(Dataset entries)
-- pv_equiv track=rewrite | github.com/CodeGandee/accelsim-test | src/accelsim_test/gemm_transpose_bench/runner.py | _ensure_nvbench_defaults
-- ===== SOURCE A (Python) =====
-- def _parse_nvbench_flag_value(args: list[str], flag: str) -> str | None:
--     for i, a in enumerate(args):
--         if a == flag and i + 1 < len(args):
--             return args[i + 1]
--         if a.startswith(f"{flag}="):
--             return a.split("=", 1)[1]
--     return None
--
-- def _ensure_nvbench_defaults(args: list[str]) -> list[str]:
--     # Keep these defaults aligned with context/plans/plan-gemm-transpose-full-sweep-testing.md.
--     defaults: dict[str, str] = {
--         "--stopping-criterion": "stdrel",
--         "--min-time": "0.5",
--         "--max-noise": "0.3",
--         "--min-samples": "20",
--     }
--     out = list(args)
--     for flag, val in defaults.items():
--         if _parse_nvbench_flag_value(out, flag) is None:
--             out += [flag, val]
--     return out
-- ===== SOURCE B (Python) =====
-- DEFAULTS = [
--     ("--stopping-criterion", "stdrel"),
--     ("--min-time", "0.5"),
--     ("--max-noise", "0.3"),
--     ("--min-samples", "20"),
-- ]
--
-- def _ensure_nvbench_defaults(args):
--     # One pass over args collecting the default flags already supplied, either as a
--     # "flag value" pair (the flag must not be the final token) or in "flag=value" form;
--     # then append the missing defaults in order.
--     flags = {f for f, _ in DEFAULTS}
--     present = set()
--     n = len(args)
--     for i, a in enumerate(args):
--         if a in flags and i + 1 < n:
--             present.add(a)
--         for f, _ in DEFAULTS:
--             if a.startswith(f + "="):
--                 present.add(f)
--     tail = []
--     for f, v in DEFAULTS:
--         if f not in present:
--             tail += [f, v]
--     return args + tail
-- ===== Notes on version B (the rewrite author's own statement) =====
-- stated objective: alternative
-- what changed: A re-scans the growing output list once per default flag through an early-return parse helper; B makes a single enumerate pass over the original args building a set of already-present flags (bare non-final occurrence or flag= form), then appends the missing defaults in one membership loop.
-- intended difference: On inputs whose final token is a bare default flag that is not otherwise supplied while an earlier default flag is also missing, A omits that flag's default pair (its re-scan of the growing output mistakes a previously appended default flag for the trailing flag's value), while B appends the default pair; B's value is the intended ensure-defaults behaviour. — e.g. on _ensure_nvbench_defaults(["--min-time"]): A returns ["--min-time", "--stopping-criterion", "stdrel", "--max-noise", "0.3", "--min-samples", "20"], B returns ["--min-time", "--stopping-criterion", "stdrel", "--min-time", "0.5", "--max-noise", "0.3", "--min-samples", "20"]
import Mathlib
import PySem

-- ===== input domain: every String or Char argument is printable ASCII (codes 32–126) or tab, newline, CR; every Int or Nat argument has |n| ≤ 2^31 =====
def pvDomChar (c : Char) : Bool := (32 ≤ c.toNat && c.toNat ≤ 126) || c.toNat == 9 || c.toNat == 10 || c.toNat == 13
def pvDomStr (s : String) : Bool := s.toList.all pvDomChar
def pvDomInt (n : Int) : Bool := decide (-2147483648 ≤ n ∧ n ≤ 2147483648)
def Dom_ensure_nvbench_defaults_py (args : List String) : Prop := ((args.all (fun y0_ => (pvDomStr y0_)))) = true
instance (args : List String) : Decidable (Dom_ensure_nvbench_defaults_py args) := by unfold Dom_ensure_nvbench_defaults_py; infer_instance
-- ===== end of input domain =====

-- B replaces A's per-flag re-scans of the growing output list with one pass over the
-- original args collecting the already-present flags, then appends the missing defaults.

-- ===== PORT A =====
-- _parse_nvbench_flag_value's scan: element a at index i, n = len(args); args[i+1] is rest.headD ""
-- (the guard i+1 < n makes rest nonempty); a.split("=",1)[1] via PySem.Str.splitMax? (sep "=" ≠ "" so
-- it is some, and the startswith guard guarantees index 1 exists).
def pvParseGo (flag : String) (n : Nat) (i : Nat) : List String → Option String
  | [] => none
  | a :: rest =>
    if a = flag ∧ i + 1 < n then some (rest.headD "")
    else if PySem.Str.startswith a (flag ++ "=") then
      some (((PySem.Str.splitMax? a "=" 1).getD []).getD 1 "")
    else pvParseGo flag n (i + 1) rest

def pvParseNvbenchFlagValue (args : List String) (flag : String) : Option String :=
  pvParseGo flag args.length 0 args

def pvDefaultsA : PySem.Dict String String :=
  ⟨[("--stopping-criterion", "stdrel"), ("--min-time", "0.5"),
    ("--max-noise", "0.3"), ("--min-samples", "20")]⟩

def ensure_nvbench_defaults_py (args : List String) : List String :=
  (PySem.Dict.items pvDefaultsA).foldl
    (fun out fv =>
      if pvParseNvbenchFlagValue out fv.1 = none then out ++ [fv.1, fv.2] else out)
    args

-- ===== PORT B =====
def pvDefaultsB : List (String × String) :=
  [("--stopping-criterion", "stdrel"), ("--min-time", "0.5"),
   ("--max-noise", "0.3"), ("--min-samples", "20")]

def ensure_nvbench_defaults_py_alt (args : List String) : List String :=
  let flags : PySem.Set String := PySem.Set.ofList (pvDefaultsB.map Prod.fst)
  let n := args.length
  let present : PySem.Set String :=
    (PySem.List.enumerate args).foldl
      (fun s ia =>
        let s := if flags.contains ia.2 && decide (ia.1 + 1 < (n : Int)) then s.add ia.2 else s
        pvDefaultsB.foldl
          (fun s fv => if PySem.Str.startswith ia.2 (fv.1 ++ "=") then s.add fv.1 else s) s)
      PySem.Set.empty
  let tail : List String :=
    pvDefaultsB.foldl
      (fun tail fv => if !present.contains fv.1 then tail ++ [fv.1, fv.2] else tail)
      []
  args ++ tail

-- ===== PRECONDITION & SPEC =====
-- On inputs whose final token is a bare default flag that is not otherwise supplied (no non-final
-- bare occurrence, no "flag=" token), while an earlier default flag is also missing, A returns a
-- list WITHOUT that trailing flag's default pair (its re-scan of the growing output mistakes a
-- previously appended default flag for that trailing flag's value), whereas B appends the pair;
-- B's value is the intended "ensure defaults" behaviour.
def D_ensure_nvbench_defaults_py (args : List String) : Prop :=
  let fs := ["--stopping-criterion", "--min-time", "--max-noise", "--min-samples"]
  let miss := fun f => !(args.dropLast.contains f || args.any (PySem.Str.startswith · (f ++ "=")))
  ∃ i : Fin 4, args.getLast? = some fs[(i : Nat)]! ∧ miss fs[(i : Nat)]! ∧ (fs.take i).any miss
instance (args : List String) : Decidable (D_ensure_nvbench_defaults_py args) := by
  unfold D_ensure_nvbench_defaults_py; infer_instance

def Spec_ensure_nvbench_defaults_py (args : List String) (out : List String) : Prop := ¬ D_ensure_nvbench_defaults_py args → out = ensure_nvbench_defaults_py_alt args
instance (args : List String) (out : List String) : Decidable (Spec_ensure_nvbench_defaults_py args out) := by unfold Spec_ensure_nvbench_defaults_py; infer_instance

def pvDiffWitness_ensure_nvbench_defaults_py : List String := ["--min-time"]
def pvDiffWitnessOut_ensure_nvbench_defaults_py : (List String) × (List String) :=
  (["--min-time", "--stopping-criterion", "stdrel", "--max-noise", "0.3", "--min-samples", "20"],
   ["--min-time", "--stopping-criterion", "stdrel", "--min-time", "0.5", "--max-noise", "0.3",
    "--min-samples", "20"])

-- ===== CLAIM (what is proved, stated in full; the proofs are below) =====
def Claim_unchanged_ensure_nvbench_defaults_py : Prop := ∀ (args : List String), Dom_ensure_nvbench_defaults_py args → Spec_ensure_nvbench_defaults_py args (ensure_nvbench_defaults_py args)
def Claim_exact_ensure_nvbench_defaults_py : Prop := ∀ (args : List String), Dom_ensure_nvbench_defaults_py args → D_ensure_nvbench_defaults_py args → ensure_nvbench_defaults_py args ≠ ensure_nvbench_defaults_py_alt args
def Claim_changed_ensure_nvbench_defaults_py : Prop := Dom_ensure_nvbench_defaults_py (pvDiffWitness_ensure_nvbench_defaults_py) ∧ D_ensure_nvbench_defaults_py (pvDiffWitness_ensure_nvbench_defaults_py) ∧ ensure_nvbench_defaults_py (pvDiffWitness_ensure_nvbench_defaults_py) = pvDiffWitnessOut_ensure_nvbench_defaults_py.1 ∧ ensure_nvbench_defaults_py_alt (pvDiffWitness_ensure_nvbench_defaults_py) = pvDiffWitnessOut_ensure_nvbench_defaults_py.2 ∧ pvDiffWitnessOut_ensure_nvbench_defaults_py.1 ≠ pvDiffWitnessOut_ensure_nvbench_defaults_py.2

-- ===== LEMMAS AND PROOFS =====

-- proof-side recursive form of pvHit, matching A's scan structure
def pvHitRec (f : String) : List String → Bool
  | [] => false
  | a :: rest =>
    ((a == f) && !rest.isEmpty) || PySem.Str.startswith a (f ++ "=") || pvHitRec f rest

lemma pvHitRec_eq (f : String) : ∀ xs : List String,
    pvHitRec f xs = (xs.dropLast.contains f || xs.any (PySem.Str.startswith · (f ++ "="))) := by
  intro xs
  induction xs with
  | nil => simp [pvHitRec]
  | cons a rest ih =>
    cases rest with
    | nil =>
      simp [pvHitRec]
    | cons b rs =>
      simp only [pvHitRec, List.dropLast_cons₂, List.contains_cons, List.any_cons,
        List.isEmpty_cons, Bool.not_false, Bool.and_true] at ih ⊢
      rw [ih]
      by_cases hfa : a = f
      · subst hfa; simp
      · have h1 : (a == f) = false := by simpa using hfa
        have h2 : (f == a) = false := by simpa using (Ne.symm hfa)
        rw [h1, h2]
        simp [Bool.or_left_comm]

lemma pvParseGo_eq_none (f : String) :
    ∀ (xs : List String) (i n : Nat), n = i + xs.length →
      ((pvParseGo f n i xs = none) ↔ pvHitRec f xs = false) := by
  intro xs
  induction xs with
  | nil => intro i n _; simp [pvParseGo, pvHitRec]
  | cons a rest ih =>
    intro i n h
    have hlt : (i + 1 < n) ↔ rest ≠ [] := by
      subst h; cases rest <;> simp
    simp only [pvParseGo, pvHitRec]
    split_ifs with h1 h2
    · have hne : rest ≠ [] := hlt.mp h1.2
      rw [h1.1]
      simp [hne]
    · rw [h2]
      simp
    · have hsw : PySem.Str.startswith a (f ++ "=") = false := eq_false_of_ne_true h2
      rw [ih (i + 1) n (by simp only [List.length_cons] at h; omega), hsw]
      by_cases ha : a = f
      · have hre : rest = [] := by
          by_contra hne
          exact h1 ⟨ha, hlt.mpr hne⟩
        subst hre
        simp [pvHitRec]
      · simp [ha]

lemma pvContains_add (s : PySem.Set String) (x f : String) :
    (s.add x).contains f = (s.contains f || f == x) := by
  simp only [PySem.Set.add]
  split
  · rename_i hx
    cases hfx : f == x
    · simp
    · have : f = x := by simpa using hfx
      subst this
      simp [PySem.Set.contains] at hx ⊢
      simp [hx]
  · simp only [PySem.Set.contains, List.contains_eq_mem, List.mem_append, List.mem_singleton]
    cases hfx : f == x
    · have : ¬ f = x := by simpa using hfx
      simp [this]
    · have : f = x := by simpa using hfx
      simp [this]

lemma pvAny_eq (f : String) (xs : List String) :
    xs.any (fun a => a == f || PySem.Str.startswith a (f ++ "=")) =
      (pvHitRec f xs || xs.getLast? == some f) := by
  induction xs with
  | nil => simp [pvHitRec]
  | cons a rest ih =>
    cases rest with
    | nil =>
      simp only [List.any_cons, List.any_nil, pvHitRec, List.isEmpty_nil]
      cases hsw : PySem.Str.startswith a (f ++ "=") <;>
        cases hfa : a == f <;> simp_all
    | cons b rs =>
      simp only [List.any_cons, pvHitRec, List.isEmpty_cons, List.getLast?_cons_cons] at ih ⊢
      cases hsw : PySem.Str.startswith a (f ++ "=") <;>
        cases hfa : a == f <;> simp_all

lemma pvHitRec_eq_false_of (f : String) (xs : List String)
    (h : ∀ x ∈ xs, x ≠ f ∧ PySem.Str.startswith x (f ++ "=") = false) :
    pvHitRec f xs = false := by
  induction xs with
  | nil => simp [pvHitRec]
  | cons a rest ih =>
    obtain ⟨hne, hsw⟩ := h a (by simp)
    simp only [pvHitRec, hsw]
    have : (a == f) = false := by simpa using hne
    simp [this, ih (fun x hx => h x (by simp [hx]))]

lemma pvHitRec_append (f : String) (xs ys : List String) (hys : ys ≠ []) :
    pvHitRec f (xs ++ ys) =
      (xs.any (fun a => a == f || PySem.Str.startswith a (f ++ "=")) || pvHitRec f ys) := by
  induction xs with
  | nil => simp
  | cons a rest ih =>
    simp only [List.cons_append, pvHitRec, List.any_cons, ih]
    have : (rest ++ ys).isEmpty = false := by simp [hys]
    rw [this]
    cases a == f <;> cases PySem.Str.startswith a (f ++ "=") <;> simp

> YOUR ASSIGNMENT
Extract exactly the leading lines of the data, stopping at and including the line with "args[i + 1]".

> YOUR SOLUTION
-- pv_equiv track=rewrite | github.com/CodeGandee/accelsim-test | src/accelsim_test/gemm_transpose_bench/runner.py | _ensure_nvbench_defaults
-- ===== SOURCE A (Python) =====
-- def _parse_nvbench_flag_value(args: list[str], flag: str) -> str | None:
--     for i, a in enumerate(args):
--         if a == flag and i + 1 < len(args):
--             return args[i + 1]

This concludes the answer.